Dr. Callender was born near Nashville, Tennessee, and received his college education at the University of Nashville. In 1851, he entered the law department at the University of Louisville, and the following year, he went to Harvard to continue his law studies. His father’s illness called him home, and his legal studies were abandoned. He began to study medicine and received his M.D. from the University of Pennsylvania in 1855.
He owned and edited the Nashville Patriot newspaper for three years, and in 1858, he was elected Chair of Materia Medica and Therapeutics at Shelby Medical College in Nashville. In 1861, he was appointed surgeon to the 11th Tennessee Confederate Regiment during the Civil War. In 1869, he was appointed superintendent of the Tennessee State Hospital for the Insane, where he remained until 1895. He resigned with plans to open a private sanitarium, but he died the following year.
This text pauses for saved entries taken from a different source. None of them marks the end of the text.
-- pv_equiv track=rewrite | github.com/vickdavinci/alpha-nextgen-v2-private | scripts/ultra_minify.py | remove_standalone_docstrings
-- ===== SOURCE A (Python) =====
-- def remove_standalone_docstrings(source: str) -> str:
--     """Remove standalone triple-quoted docstring/comment blocks."""
--     lines = source.splitlines(keepends=True)
--     out = []
--     i = 0
--     while i < len(lines):
--         line = lines[i]
--         stripped = line.lstrip()
--         if stripped.startswith('"""') or stripped.startswith("'''"):
--             quote = stripped[:3]
--             if stripped.count(quote) >= 2 and stripped.strip() != quote:
--                 i += 1
--                 continue
--             i += 1
--             while i < len(lines):
--                 if quote in lines[i]:
--                     i += 1
--                     break
--                 i += 1
--             continue
--         out.append(line)
--         i += 1
--     return "".join(out)
-- ===== SOURCE B (Python) =====
-- def _split_at_opener(lines):
--     """Split the line list at the first line opening a triple-quoted block."""
--     for j, line in enumerate(lines):
--         s = line.lstrip()
--         if s.startswith('"""') or s.startswith("'''"):
--             return lines[:j], lines[j:]
--     return lines, []
--
--
-- def remove_standalone_docstrings(source: str) -> str:
--     lines = source.splitlines(keepends=True)
--     out = []
--     while lines:
--         pre, rest = _split_at_opener(lines)
--         out.extend(pre)
--         if not rest:
--             break
--         opener, tail = rest[0], rest[1:]
--         s = opener.lstrip()
--         q = s[:3]
--         if s.count(q) >= 2 and s.strip() != q:
--             lines = tail                      # one-line docstring: drop just this line
--         else:
--             k = 0                             # index of the terminating line
--             while k < len(tail) and q not in tail[k]:
--                 k += 1
--             lines = tail[k + 1:]              # slice past the terminator (or past the end)
--     return "".join(out)
-- ===== Notes on version B (the rewrite author's own statement) =====
-- stated objective: alternative
-- what changed: Replaces A's per-line index scan with nested while by a chunk-at-a-time decomposition: split the line list at the next docstring opener, bulk-copy the clean slice, then locate the block terminator by index search and slice past it.
import Mathlib
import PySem

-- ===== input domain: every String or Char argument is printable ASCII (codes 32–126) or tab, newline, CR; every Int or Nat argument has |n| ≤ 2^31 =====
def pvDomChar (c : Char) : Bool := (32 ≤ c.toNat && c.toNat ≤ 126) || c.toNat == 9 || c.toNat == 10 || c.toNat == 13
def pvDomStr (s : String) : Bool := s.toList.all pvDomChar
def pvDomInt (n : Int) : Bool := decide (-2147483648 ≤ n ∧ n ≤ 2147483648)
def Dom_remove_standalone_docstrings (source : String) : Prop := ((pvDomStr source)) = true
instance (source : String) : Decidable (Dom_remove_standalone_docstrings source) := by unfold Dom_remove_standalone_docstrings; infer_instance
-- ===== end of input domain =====

-- B replaces A's per-line index scan with nested while by a chunk-at-a-time decomposition:
-- split the line list at the next docstring opener, bulk-copy the clean slice, then find the
-- block terminator by index search and slice past it (objective: alternative, same return value).

-- splitlines(keepends=True), ported by hand over List Char: exact on the Dom character set, where
-- the only line-break characters are '\n', '\r' and the pair '\r\n'.
def pvSplitKeep : List Char → List Char → List (List Char)
  | [], acc => if acc = [] then [] else [acc.reverse]
  | '\n' :: rest, acc => (acc.reverse ++ ['\n']) :: pvSplitKeep rest []
  | '\r' :: '\n' :: rest, acc => (acc.reverse ++ ['\r', '\n']) :: pvSplitKeep rest []
  | '\r' :: rest, acc => (acc.reverse ++ ['\r']) :: pvSplitKeep rest []
  | c :: rest, acc => pvSplitKeep rest (c :: acc)

-- ===== PORT A =====
-- inner 'while i < len(lines): if quote in lines[i]: i += 1; break; i += 1' — the lines after the closing line
def pvSkipA (quote : List Char) : List (List Char) → List (List Char)
  | [] => []
  | l :: rest => if PySem.Chars.isIn quote l then rest else pvSkipA quote rest

-- outer 'while i < len(lines)' loop, as recursion over the remaining lines
def pvGoA : List (List Char) → List (List Char)
  | [] => []
  | line :: rest =>
    let stripped := PySem.Chars.lstrip line
    if PySem.Chars.startswith stripped ['"', '"', '"'] || PySem.Chars.startswith stripped ['\'', '\'', '\''] then
      let quote := PySem.Chars.slice stripped none (some 3)
      if decide (PySem.Chars.count stripped quote ≥ 2) && !(PySem.Chars.strip stripped == quote) then
        pvGoA rest
      else
        pvGoA (pvSkipA quote rest)
    else line :: pvGoA rest
termination_by l => l.length
decreasing_by
  · simp
  · have : ∀ (L : List (List Char)), (pvSkipA quote L).length ≤ L.length := by
      intro L
      induction L with
      | nil => simp [pvSkipA]
      | cons h t ih =>
        rw [pvSkipA]
        split
        · simp
        · simp only [List.length_cons]; omega
    simpa using Nat.lt_succ_of_le (this rest)
  · simp

def remove_standalone_docstrings (source : String) : String :=
  String.ofList (PySem.Chars.join [] (pvGoA (pvSplitKeep source.toList [])))

-- ===== PORT B =====
-- '_split_at_opener' predicate: a line whose lstrip starts with a triple quote
def pvIsOpener (line : List Char) : Bool :=
  let s := PySem.Chars.lstrip line
  PySem.Chars.startswith s ['"', '"', '"'] || PySem.Chars.startswith s ['\'', '\'', '\'']

-- 'while lines:' chunk loop: pre/rest = _split_at_opener(lines) (= takeWhile/dropWhile at the first
-- opener), bulk-copy pre, then drop one line or slice past the terminator found by index search
def pvGoB (lines : List (List Char)) : List (List Char) :=
  let pre := lines.takeWhile (fun l => !pvIsOpener l)
  match h : lines.dropWhile (fun l => !pvIsOpener l) with
  | [] => pre
  | opener :: tail =>
    let s := PySem.Chars.lstrip opener
    let q := PySem.Chars.slice s none (some 3)
    if decide (PySem.Chars.count s q ≥ 2) && !(PySem.Chars.strip s == q) then
      pre ++ pvGoB tail
    else
      pre ++ pvGoB (tail.drop (tail.findIdx (fun l => PySem.Chars.isIn q l) + 1))
termination_by lines.length
decreasing_by
  · have h1 : (lines.dropWhile (fun l => !pvIsOpener l)).length ≤ lines.length :=
      (List.dropWhile_sublist _).length_le
    rw [h] at h1; simp at h1; omega
  · have h1 : (lines.dropWhile (fun l => !pvIsOpener l)).length ≤ lines.length :=
      (List.dropWhile_sublist _).length_le
    rw [h] at h1
    simp only [List.length_cons, List.length_drop] at *
    omega

def remove_standalone_docstrings_alt (source : String) : String :=
  String.ofList (PySem.Chars.join [] (pvGoB (pvSplitKeep source.toList [])))

-- ===== PRECONDITION & SPEC =====
def Spec_remove_standalone_docstrings (source : String) (out : String) : Prop := out = remove_standalone_docstrings_alt source
instance (source : String) (out : String) : Decidable (Spec_remove_standalone_docstrings source out) := by unfold Spec_remove_standalone_docstrings; infer_instance

-- ===== CLAIM (what is proved, stated in full; the proofs are below) =====
def Claim_equal_remove_standalone_docstrings : Prop := ∀ (source : String), Dom_remove_standalone_docstrings source → Spec_remove_standalone_docstrings source (remove_standalone_docstrings source)

-- ===== LEMMAS AND PROOFS =====

-- A's inner terminator scan drops exactly through the first line containing the quote
theorem pvSkipA_eq_drop (q : List Char) (l : List (List Char)) :
    pvSkipA q l = l.drop (l.findIdx (fun x => PySem.Chars.isIn q x) + 1) := by
  induction l with
  | nil => simp [pvSkipA]
  | cons h t ih =>
    rw [pvSkipA]
    by_cases hq : PySem.Chars.isIn q h = true
    · simp [hq, List.findIdx_cons]
    · simp [hq, List.findIdx_cons, ih]

-- A copies each non-opener line through unchanged, so A on any list is the takeWhile prefix
-- followed by A on the dropWhile suffix
theorem pvGoA_split (l : List (List Char)) :
    pvGoA l = l.takeWhile (fun x => !pvIsOpener x) ++ pvGoA (l.dropWhile (fun x => !pvIsOpener x)) := by
  induction l with
  | nil => simp [pvGoA]
  | cons h t ih =>
    by_cases hop : pvIsOpener h = true
    · simp [hop]
    · rw [List.takeWhile_cons, List.dropWhile_cons]
      simp only [hop, Bool.not_false, if_pos]
      rw [pvGoA]
      simp only [pvIsOpener] at hop
      simp [hop, ih]

-- head of a non-empty dropWhile fails the predicate
theorem pv_dropWhile_head_false {a : Type} (p : a → Bool) (l : List a) (x : a) (t : List a)
    (h : l.dropWhile p = x :: t) : p x = false := by
  induction l with
  | nil => simp [List.dropWhile] at h
  | cons y ys ih =>
    rw [List.dropWhile_cons] at h
    by_cases hy : p y = true
    · exact ih (by simpa [hy] using h)
    · simp [hy] at h
      rw [← h.1]
      simpa using hy

-- main induction: the chunk decomposition computes A's scan
theorem pvGoB_eq_pvGoA (n : ℕ) (l : List (List Char)) (hn : l.length ≤ n) :
    pvGoB l = pvGoA l := by
  induction n generalizing l with
  | zero =>
    have : l = [] := by cases l <;> simp_all
    subst this; simp [pvGoB, pvGoA]
  | succ n ih =>
    rw [pvGoB]
    have hlen : (l.dropWhile (fun x => !pvIsOpener x)).length ≤ l.length :=
      (List.dropWhile_sublist _).length_le
    rcases hdw : l.dropWhile (fun x => !pvIsOpener x) with _ | ⟨opener, tail⟩
    · simp only
      rw [pvGoA_split l, hdw]
      simp [pvGoA]
    · have hop : pvIsOpener opener = true := by
        have := pv_dropWhile_head_false _ _ _ _ hdw
        simpa using this
      have htail : tail.length ≤ n := by rw [hdw] at hlen; simp at hlen; omega
      simp only
      rw [pvGoA_split l, hdw, pvGoA]
      simp only [pvIsOpener] at hop
      rw [if_pos hop]
      split
      · next hc =>
        rw [ih tail htail]
        simp
        intro hstrip
        have hc2 := hc
        simp only [Bool.and_eq_true, decide_eq_true_eq, ge_iff_le, Bool.not_eq_true',
          beq_eq_false_iff_ne] at hc2
        exact absurd (hstrip hc2.1) hc2.2
      · next hc =>
        have hc' : (decide (PySem.Chars.count (PySem.Chars.lstrip opener)
            (PySem.Chars.slice (PySem.Chars.lstrip opener) none (some 3)) ≥ 2) &&
            !(PySem.Chars.strip (PySem.Chars.lstrip opener) ==
              PySem.Chars.slice (PySem.Chars.lstrip opener) none (some 3))) = false := by
          simpa using hc
        have hd : ((tail.drop (tail.findIdx (fun x => PySem.Chars.isIn
            (PySem.Chars.slice (PySem.Chars.lstrip opener) none (some 3)) x) + 1)).length ≤ n) := by
          simp only [List.length_drop]; omega
        rw [ih _ hd]
        simp only [hc', Bool.false_eq_true, if_false]
        rw [pvSkipA_eq_drop]

-- ===== VERDICT (by name: the statement is the Claim_ definition above) =====
theorem remove_standalone_docstrings_spec : Claim_equal_remove_standalone_docstrings := by
  intro source _
  unfold Spec_remove_standalone_docstrings remove_standalone_docstrings remove_standalone_docstrings_alt
  rw [pvGoB_eq_pvGoA (pvSplitKeep source.toList []).length _ le_rfl]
Dr. Callender was Chair of Diseases of the Brain and Nervous System at the University of Nashville and, in 1880, Professor of Physiology and Psychology at Nashville and the affiliated Vanderbilt University. At the 9th International Congress in Washington in 1887, he was elected President of the Section on Physiology and later served as Dean of the Medical Faculty at Nashville. He was President of the Association of Medical Superintendents of American Institutions for the Insane (1882–1883).